PROBLEM DETAILS: Print all the entries exactly.

DATA LISTING:

----------

-- pv_equiv track=rewrite | github.com/rodfer0x80/aoc2021py | src/day10.py | scan_illegal_chars
-- ===== SOURCE A (Python) =====
-- def scan_illegal_chars(input_ls: list) -> list:
--     illegal_chars = list()
--     for line in input_ls:
--         stack = list()
--         for char in line:
--             gt = char == '>' and len(stack) > 0 and stack[-1] == '<'
--             sq = char == ']' and len(stack) > 0 and stack[-1] == '['
--             cl = char == '}' and len(stack) > 0 and stack[-1] == '{'
--             ci = char == ')' and len(stack) > 0 and stack[-1] == '('
--             if gt or sq or cl or ci:
--                 stack.pop()
--             elif char in ['(', '[', '{', '<']:
--                 stack.append(char)
--             else:
--                 illegal_chars.append(char)
--                 break
--     return illegal_chars
-- ===== SOURCE B (Python) =====
-- def scan_illegal_chars(input_ls: list) -> list:
--     illegal_chars = []
--     for line in input_ls:
--         reduced = line
--         while True:
--             collapsed = reduced
--             for pair in ("()", "[]", "{}", "<>"):
--                 collapsed = collapsed.replace(pair, "")
--             if collapsed == reduced:
--                 break
--             reduced = collapsed
--         for char in reduced:
--             if char not in "([{<":
--                 illegal_chars.append(char)
--                 break
--     return illegal_chars
-- ===== Notes on version B (the rewrite author's own statement) =====
-- stated objective: alternative
-- what changed: Replaces the explicit left-to-right stack scan with a stackless whole-line rewrite: each line is collapsed by repeatedly deleting all adjacent matched pairs '()','[]','{}','<>' via str.replace until a fixpoint, and the first non-opening character of the reduced line (if any) is the illegal one.
import Mathlib
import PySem

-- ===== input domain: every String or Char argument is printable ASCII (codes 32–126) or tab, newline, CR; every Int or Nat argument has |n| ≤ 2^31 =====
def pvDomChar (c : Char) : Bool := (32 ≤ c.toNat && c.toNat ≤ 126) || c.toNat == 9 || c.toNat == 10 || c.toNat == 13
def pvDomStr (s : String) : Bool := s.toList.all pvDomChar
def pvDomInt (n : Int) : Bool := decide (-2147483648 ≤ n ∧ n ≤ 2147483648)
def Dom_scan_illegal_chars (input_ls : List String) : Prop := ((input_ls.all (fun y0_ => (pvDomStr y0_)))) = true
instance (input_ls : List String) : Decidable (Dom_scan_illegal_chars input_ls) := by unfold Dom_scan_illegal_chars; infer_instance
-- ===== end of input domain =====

----------

SOLUTION TO THE EXERCISE:
-- pv_equiv track=rewrite | github.com/rodfer0x80/aoc2021py | src/day10.py | scan_illegal_chars
-- ===== SOURCE A (Python) =====
-- def scan_illegal_chars(input_ls: list) -> list:
--     illegal_chars = list()
--     for line in input_ls:
--         stack = list()
--         for char in line:
--             gt = char == '>' and len(stack) > 0 and stack[-1] == '<'
--             sq = char == ']' and len(stack) > 0 and stack[-1] == '['
--             cl = char == '}' and len(stack) > 0 and stack[-1] == '{'
--             ci = char == ')' and len(stack) > 0 and stack[-1] == '('
--             if gt or sq or cl or ci:
--                 stack.pop()
--             elif char in ['(', '[', '{', '<']:
--                 stack.append(char)
--             else:
--                 illegal_chars.append(char)
--                 break
--     return illegal_chars
-- ===== SOURCE B (Python) =====
-- def scan_illegal_chars(input_ls: list) -> list:
--     illegal_chars = []
--     for line in input_ls:
--         reduced = line
--         while True:
--             collapsed = reduced
--             for pair in ("()", "[]", "{}", "<>"):
--                 collapsed = collapsed.replace(pair, "")
--             if collapsed == reduced:
--                 break
--             reduced = collapsed
--         for char in reduced:
--             if char not in "([{<":
--                 illegal_chars.append(char)
--                 break
--     return illegal_chars
-- ===== Notes on version B (the rewrite author's own statement) =====
-- stated objective: alternative
-- what changed: Replaces the explicit left-to-right stack scan with a stackless whole-line rewrite: each line is collapsed by repeatedly deleting all adjacent matched pairs '()','[]','{}','<>' via str.replace until a fixpoint, and the first non-opening character of the reduced line (if any) is the illegal one.
import Mathlib
import PySem

-- ===== input domain: every String or Char argument is printable ASCII (codes 32–126) or tab, newline, CR; every Int or Nat argument has |n| ≤ 2^31 =====
def pvDomChar (c : Char) : Bool := (32 ≤ c.toNat && c.toNat ≤ 126) || c.toNat == 9 || c.toNat == 10 || c.toNat == 13
def pvDomStr (s : String) : Bool := s.toList.all pvDomChar
def pvDomInt (n : Int) : Bool := decide (-2147483648 ≤ n ∧ n ≤ 2147483648)
def Dom_scan_illegal_chars (input_ls : List String) : Prop := ((input_ls.all (fun y0_ => (pvDomStr y0_)))) = true
instance (input_ls : List String) : Decidable (Dom_scan_illegal_chars input_ls) := by unfold Dom_scan_illegal_chars; infer_instance
-- ===== end of input domain =====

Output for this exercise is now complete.